2. Samsung: This is a story of the "resource curse." The money earned from memory allowed it to lose the "wolf spirit" needed for a desperate fight. In the wafer foundry sector, it is difficult for Samsung to shake off the "backup" label. Unless it can leverage the vertical integration of HBM and packaging to find a unique niche in the AI server market.

3. TSMC: This is a victory for the "trust economy." TSMC proved that in a highly complex technology supply chain, "focus" is far more powerful than "all-round capability." Through its Grand Alliance system, it has tied the world's strongest EDA, IP, and design companies to its bandwagon. To defeat TSMC, you cannot defeat just one company; you must defeat the entire semiconductor ecosystem.

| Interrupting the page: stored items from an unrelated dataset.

-- pv_equiv track=rewrite | github.com/magimetal/dw-port-experiment | engine/shop.py | _add_inventory_item
-- ===== SOURCE A (Python) =====
-- def _add_inventory_item(slots: tuple[int, int, int, int], item_code: int) -> tuple[tuple[int, int, int, int], bool]:
--     # SOURCE: Bank03.asm AddInvItem @ LE01B-LE04A (low nibble first, then high nibble).
--     out = [value & 0xFF for value in slots]
--     code = item_code & 0x0F
--     for idx, value in enumerate(out):
--         low = value & 0x0F
--         high = value & 0xF0
--         if low == 0:
--             out[idx] = high | code
--             return (out[0], out[1], out[2], out[3]), True
--         if high == 0:
--             out[idx] = (code << 4) | low
--             return (out[0], out[1], out[2], out[3]), True
--     return (out[0], out[1], out[2], out[3]), False
-- ===== SOURCE B (Python) =====
-- def _add_inventory_item(slots, item_code):
--     # Flatten the four bytes into 8 nibbles (low first), find the first zero
--     # nibble, overwrite it with the item code, and repack pairs into bytes.
--     bytes_ = [v & 0xFF for v in slots]
--     nibbles = []
--     for b in bytes_:
--         nibbles.append(b & 0x0F)
--         nibbles.append((b >> 4) & 0x0F)
--     try:
--         i = nibbles.index(0)
--     except ValueError:
--         return (bytes_[0], bytes_[1], bytes_[2], bytes_[3]), False
--     nibbles[i] = item_code & 0x0F
--     packed = []
--     for j in range(0, len(nibbles), 2):
--         packed.append(nibbles[j] | (nibbles[j + 1] << 4))
--     return (packed[0], packed[1], packed[2], packed[3]), True
-- ===== Notes on version B (the rewrite author's own statement) =====
-- stated objective: alternative
-- what changed: Replaces the per-slot low/high branch logic with a flat decomposition: decode the four bytes into 8 nibbles in scan order, find the first zero nibble with list.index, overwrite it, and repack pairs into bytes.
import Mathlib
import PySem

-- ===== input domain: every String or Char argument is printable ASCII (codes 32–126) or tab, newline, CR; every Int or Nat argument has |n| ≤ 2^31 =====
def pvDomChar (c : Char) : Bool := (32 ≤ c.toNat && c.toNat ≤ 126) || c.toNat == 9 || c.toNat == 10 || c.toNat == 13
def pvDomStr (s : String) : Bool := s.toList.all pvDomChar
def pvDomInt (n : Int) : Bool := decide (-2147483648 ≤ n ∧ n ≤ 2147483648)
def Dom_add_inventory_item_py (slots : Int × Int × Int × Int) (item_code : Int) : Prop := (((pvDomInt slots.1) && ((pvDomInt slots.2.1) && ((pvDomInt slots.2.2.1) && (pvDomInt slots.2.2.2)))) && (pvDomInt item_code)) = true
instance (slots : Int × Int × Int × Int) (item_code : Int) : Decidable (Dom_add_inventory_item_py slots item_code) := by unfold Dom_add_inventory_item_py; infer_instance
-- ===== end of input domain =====

-- B replaces A's per-slot low/high branch logic by an equivalent different decomposition:
-- decode the bytes into a flat list of 8 nibbles (low first), overwrite the first zero
-- nibble with the item code, and repack nibble pairs into bytes (objective: alternative).

-- ===== PORT A =====
-- Literal transliteration of A: the fixed four-iteration loop is unrolled, each
-- iteration keeping the same expressions and branch order (low test before high test).
def add_inventory_item_py (slots : Int × Int × Int × Int) (item_code : Int) : (Int × Int × Int × Int) × Bool :=
  let b0 := PySem.Int.band slots.1 255
  let b1 := PySem.Int.band slots.2.1 255
  let b2 := PySem.Int.band slots.2.2.1 255
  let b3 := PySem.Int.band slots.2.2.2 255
  let code := PySem.Int.band item_code 15
  let l0 := PySem.Int.band b0 15
  let h0 := PySem.Int.band b0 240
  if l0 = 0 then ((PySem.Int.bor h0 code, b1, b2, b3), true)
  else if h0 = 0 then ((PySem.Int.bor (code <<< 4) l0, b1, b2, b3), true)
  else
    let l1 := PySem.Int.band b1 15
    let h1 := PySem.Int.band b1 240
    if l1 = 0 then ((b0, PySem.Int.bor h1 code, b2, b3), true)
    else if h1 = 0 then ((b0, PySem.Int.bor (code <<< 4) l1, b2, b3), true)
    else
      let l2 := PySem.Int.band b2 15
      let h2 := PySem.Int.band b2 240
      if l2 = 0 then ((b0, b1, PySem.Int.bor h2 code, b3), true)
      else if h2 = 0 then ((b0, b1, PySem.Int.bor (code <<< 4) l2, b3), true)
      else
        let l3 := PySem.Int.band b3 15
        let h3 := PySem.Int.band b3 240
        if l3 = 0 then ((b0, b1, b2, PySem.Int.bor h3 code), true)
        else if h3 = 0 then ((b0, b1, b2, PySem.Int.bor (code <<< 4) l3), true)
        else ((b0, b1, b2, b3), false)

-- ===== PORT B =====
-- the nibble-decoding loop of Source B (append low nibble, then high nibble, per byte)
def pvNibbles : List Int → List Int
  | [] => []
  | b :: rest => PySem.Int.band b 15 :: PySem.Int.band (b >>> 4) 15 :: pvNibbles rest

-- the packing loop of Source B (one byte per consecutive nibble pair)
def pvPack : List Int → List Int
  | lo :: hi :: rest => PySem.Int.bor lo (hi <<< 4) :: pvPack rest
  | _ => []

def add_inventory_item_py_alt (slots : Int × Int × Int × Int) (item_code : Int) : (Int × Int × Int × Int) × Bool :=
  let bytes := [PySem.Int.band slots.1 255, PySem.Int.band slots.2.1 255,
                PySem.Int.band slots.2.2.1 255, PySem.Int.band slots.2.2.2 255]
  let nibbles := pvNibbles bytes
  match PySem.List.index? nibbles 0 with
  | none => ((bytes.getD 0 0, bytes.getD 1 0, bytes.getD 2 0, bytes.getD 3 0), false)
  | some i =>
      let nibbles' := nibbles.set i (PySem.Int.band item_code 15)
      let packed := pvPack nibbles'
      ((packed.getD 0 0, packed.getD 1 0, packed.getD 2 0, packed.getD 3 0), true)

-- ===== PRECONDITION & SPEC =====
def Spec_add_inventory_item_py (slots : Int × Int × Int × Int) (item_code : Int) (out : (Int × Int × Int × Int) × Bool) : Prop := out = add_inventory_item_py_alt slots item_code
instance (slots : Int × Int × Int × Int) (item_code : Int) (out : (Int × Int × Int × Int) × Bool) : Decidable (Spec_add_inventory_item_py slots item_code out) := by unfold Spec_add_inventory_item_py; infer_instance

-- ===== CLAIM (what is proved, stated in full; the proofs are below) =====
def Claim_equal_add_inventory_item_py : Prop := ∀ (slots : Int × Int × Int × Int) (item_code : Int), Dom_add_inventory_item_py slots item_code → Spec_add_inventory_item_py slots item_code (add_inventory_item_py slots item_code)

-- ===== LEMMAS AND PROOFS =====

theorem pv_band255 (v : Int) : PySem.Int.band v 255 = v % 256 := by
  unfold PySem.Int.band
  by_cases h : 0 ≤ v
  · simp only [h, if_true, show (0:Int) ≤ 255 by norm_num, if_true]
    have h1 : v.toNat &&& (255:Int).toNat = v.toNat % 256 := by
      have := Nat.and_two_pow_sub_one_eq_mod v.toNat 8
      simpa using this
    rw [h1]; omega
  · simp only [h, if_false, show (0:Int) ≤ 255 by norm_num, if_true]
    have h1 : (255:Int).toNat &&& (-v-1).toNat = (-v-1).toNat % 256 := by
      have := Nat.and_two_pow_sub_one_eq_mod (-v-1).toNat 8
      simpa [Nat.and_comm] using this
    rw [h1]; omega

theorem pv_band15 (v : Int) : PySem.Int.band v 15 = v % 16 := by
  unfold PySem.Int.band
  by_cases h : 0 ≤ v
  · simp only [h, if_true, show (0:Int) ≤ 15 by norm_num, if_true]
    have h1 : v.toNat &&& (15:Int).toNat = v.toNat % 16 := by
      have := Nat.and_two_pow_sub_one_eq_mod v.toNat 4
      simpa using this
    rw [h1]; omega
  · simp only [h, if_false, show (0:Int) ≤ 15 by norm_num, if_true]
    have h1 : (15:Int).toNat &&& (-v-1).toNat = (-v-1).toNat % 16 := by
      have := Nat.and_two_pow_sub_one_eq_mod (-v-1).toNat 4
      simpa [Nat.and_comm] using this
    rw [h1]; omega

-- the high-nibble test of A agrees with the shifted-nibble test of B on masked bytes
theorem pv_hi_iff (w : Int) (h0 : 0 ≤ w) (h1 : w < 256) :
    (PySem.Int.band w 240 = 0) ↔ (PySem.Int.band (w >>> 4) 15 = 0) := by
  have key : ∀ n : Fin 256,
      (PySem.Int.band (n:Int) 240 = 0) ↔ (PySem.Int.band ((n:Int) >>> 4) 15 = 0) := by
    set_option maxRecDepth 100000 in decide
  have hw : w = ((⟨w.toNat, by omega⟩ : Fin 256) : Int) := by
    simp [Int.toNat_of_nonneg h0]
  rw [hw]; exact key _

-- repacking the two nibbles of an untouched masked byte gives the byte back
theorem pv_repack (w : Int) (h0 : 0 ≤ w) (h1 : w < 256) :
    PySem.Int.bor (PySem.Int.band w 15) ((PySem.Int.band (w >>> 4) 15) <<< 4) = w := by
  have key : ∀ n : Fin 256,
      PySem.Int.bor (PySem.Int.band (n:Int) 15) ((PySem.Int.band ((n:Int) >>> 4) 15) <<< 4)
        = (n:Int) := by
    set_option maxRecDepth 100000 in decide
  have hw : w = ((⟨w.toNat, by omega⟩ : Fin 256) : Int) := by
    simp [Int.toNat_of_nonneg h0]
  rw [hw]; exact key _

-- writing the code into the low nibble: A's 'high | code' = B's repacked 'code | (hi << 4)'
theorem pv_setlow (w c : Int) (h0 : 0 ≤ w) (h1 : w < 256) (h2 : 0 ≤ c) (h3 : c < 16) :
    PySem.Int.bor (PySem.Int.band w 240) c
      = PySem.Int.bor c ((PySem.Int.band (w >>> 4) 15) <<< 4) := by
  have key : ∀ n : Fin 256, ∀ m : Fin 16,
      PySem.Int.bor (PySem.Int.band (n:Int) 240) (m:Int)
        = PySem.Int.bor (m:Int) ((PySem.Int.band ((n:Int) >>> 4) 15) <<< 4) := by
    set_option maxRecDepth 200000 in decide
  have hw : w = ((⟨w.toNat, by omega⟩ : Fin 256) : Int) := by
    simp [Int.toNat_of_nonneg h0]
  have hc : c = ((⟨c.toNat, by omega⟩ : Fin 16) : Int) := by
    simp [Int.toNat_of_nonneg h2]
  rw [hw, hc]; exact key _ _

-- ===== VERDICT (by name: the statement is the Claim_ definition above) =====
theorem add_inventory_item_py_spec : Claim_equal_add_inventory_item_py := by
  intro slots item_code _
  unfold Spec_add_inventory_item_py
  obtain ⟨s0, s1, s2, s3⟩ := slots
  unfold add_inventory_item_py add_inventory_item_py_alt
  simp only [PySem.List.index?, pvNibbles]
  set c := PySem.Int.band item_code 15 with hcdef
  set w0 := PySem.Int.band s0 255 with hw0def
  set w1 := PySem.Int.band s1 255 with hw1def
  set w2 := PySem.Int.band s2 255 with hw2def
  set w3 := PySem.Int.band s3 255 with hw3def
  have hc : 0 ≤ c ∧ c < 16 := by rw [hcdef, pv_band15]; omega
  have hb0 : 0 ≤ w0 ∧ w0 < 256 := by rw [hw0def, pv_band255]; omega
  have hb1 : 0 ≤ w1 ∧ w1 < 256 := by rw [hw1def, pv_band255]; omega
  have hb2 : 0 ≤ w2 ∧ w2 < 256 := by rw [hw2def, pv_band255]; omega
  have hb3 : 0 ≤ w3 ∧ w3 < 256 := by rw [hw3def, pv_band255]; omega
  have hrep0 := pv_repack w0 hb0.1 hb0.2
  have hrep1 := pv_repack w1 hb1.1 hb1.2
  have hrep2 := pv_repack w2 hb2.1 hb2.2
  have hrep3 := pv_repack w3 hb3.1 hb3.2
  have hsl0 := pv_setlow w0 c hb0.1 hb0.2 hc.1 hc.2
  have hsl1 := pv_setlow w1 c hb1.1 hb1.2 hc.1 hc.2
  have hsl2 := pv_setlow w2 c hb2.1 hb2.2 hc.1 hc.2
  have hsl3 := pv_setlow w3 c hb3.1 hb3.2 hc.1 hc.2
  have hiff0 := pv_hi_iff w0 hb0.1 hb0.2
  have hiff1 := pv_hi_iff w1 hb1.1 hb1.2
  have hiff2 := pv_hi_iff w2 hb2.1 hb2.2
  have hiff3 := pv_hi_iff w3 hb3.1 hb3.2
  by_cases hl0 : PySem.Int.band w0 15 = 0
  · simp [List.idxOf?, List.findIdx?_cons, hl0, pvPack, hrep1, hrep2, hrep3, hsl0]
  by_cases hh0 : PySem.Int.band w0 240 = 0
  · have hg0 : PySem.Int.band (w0 >>> 4) 15 = 0 := hiff0.mp hh0
    simp [List.idxOf?, List.findIdx?_cons, hl0, hh0, hg0, pvPack, hrep1, hrep2, hrep3, PySem.Int.bor_comm]
  have hg0 : ¬ PySem.Int.band (w0 >>> 4) 15 = 0 := fun h => hh0 (hiff0.mpr h)
  by_cases hl1 : PySem.Int.band w1 15 = 0
  · simp [List.idxOf?, List.findIdx?_cons, hl0, hh0, hg0, hl1, pvPack, hrep0, hrep2, hrep3, hsl1]
  by_cases hh1 : PySem.Int.band w1 240 = 0
  · have hg1 : PySem.Int.band (w1 >>> 4) 15 = 0 := hiff1.mp hh1
    simp [List.idxOf?, List.findIdx?_cons, hl0, hh0, hg0, hl1, hh1, hg1, pvPack, hrep0, hrep2, hrep3, PySem.Int.bor_comm]
  have hg1 : ¬ PySem.Int.band (w1 >>> 4) 15 = 0 := fun h => hh1 (hiff1.mpr h)
  by_cases hl2 : PySem.Int.band w2 15 = 0
  · simp [List.idxOf?, List.findIdx?_cons, hl0, hh0, hg0, hl1, hh1, hg1, hl2, pvPack, hrep0, hrep1, hrep3, hsl2]
  by_cases hh2 : PySem.Int.band w2 240 = 0
  · have hg2 : PySem.Int.band (w2 >>> 4) 15 = 0 := hiff2.mp hh2
    simp [List.idxOf?, List.findIdx?_cons, hl0, hh0, hg0, hl1, hh1, hg1, hl2, hh2, hg2, pvPack, hrep0, hrep1, hrep3, PySem.Int.bor_comm]
  have hg2 : ¬ PySem.Int.band (w2 >>> 4) 15 = 0 := fun h => hh2 (hiff2.mpr h)
  by_cases hl3 : PySem.Int.band w3 15 = 0
  · simp [List.idxOf?, List.findIdx?_cons, hl0, hh0, hg0, hl1, hh1, hg1, hl2, hh2, hg2, hl3, pvPack, hrep0, hrep1, hrep2, hsl3]
  by_cases hh3 : PySem.Int.band w3 240 = 0
  · have hg3 : PySem.Int.band (w3 >>> 4) 15 = 0 := hiff3.mp hh3
    simp [List.idxOf?, List.findIdx?_cons, hl0, hh0, hg0, hl1, hh1, hg1, hl2, hh2, hg2, hl3, hh3, hg3, pvPack, hrep0, hrep1, hrep2, PySem.Int.bor_comm]
  have hg3 : ¬ PySem.Int.band (w3 >>> 4) 15 = 0 := fun h => hh3 (hiff3.mpr h)
  simp [List.idxOf?, List.findIdx?_cons, hl0, hh0, hg0, hl1, hh1, hg1, hl2, hh2, hg2, hl3, hh3, hg3]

5.2 New Era Concerns: Geopolitics and Antitrust

• Silicon Shield: Some say it is Taiwan's protective umbrella.
• Supply Chain Anxiety: Governments in Europe and the U.S. are doing everything they can (subsidies, pressure) to reduce reliance on TSMC and foster Intel or Rapidus.

5.3 Outlook for 2026

Looking at this war from 2026:

• Moore's Law has transformed from a "physical law" into an "economic law" — only the wealthiest (Apple/NVIDIA) can afford the most advanced processes.
• Packaging has become the new Moore's Law.
• Trust remains the most expensive moat.

In this golden age of AI explosion, all software companies (OpenAI, Google, Meta) are vying for computing power, and all hardware companies (NVIDIA, AMD) are competing for market share. And behind all this clamor, the "servant" silently wiping down machines and adjusting parameters smiles at it all.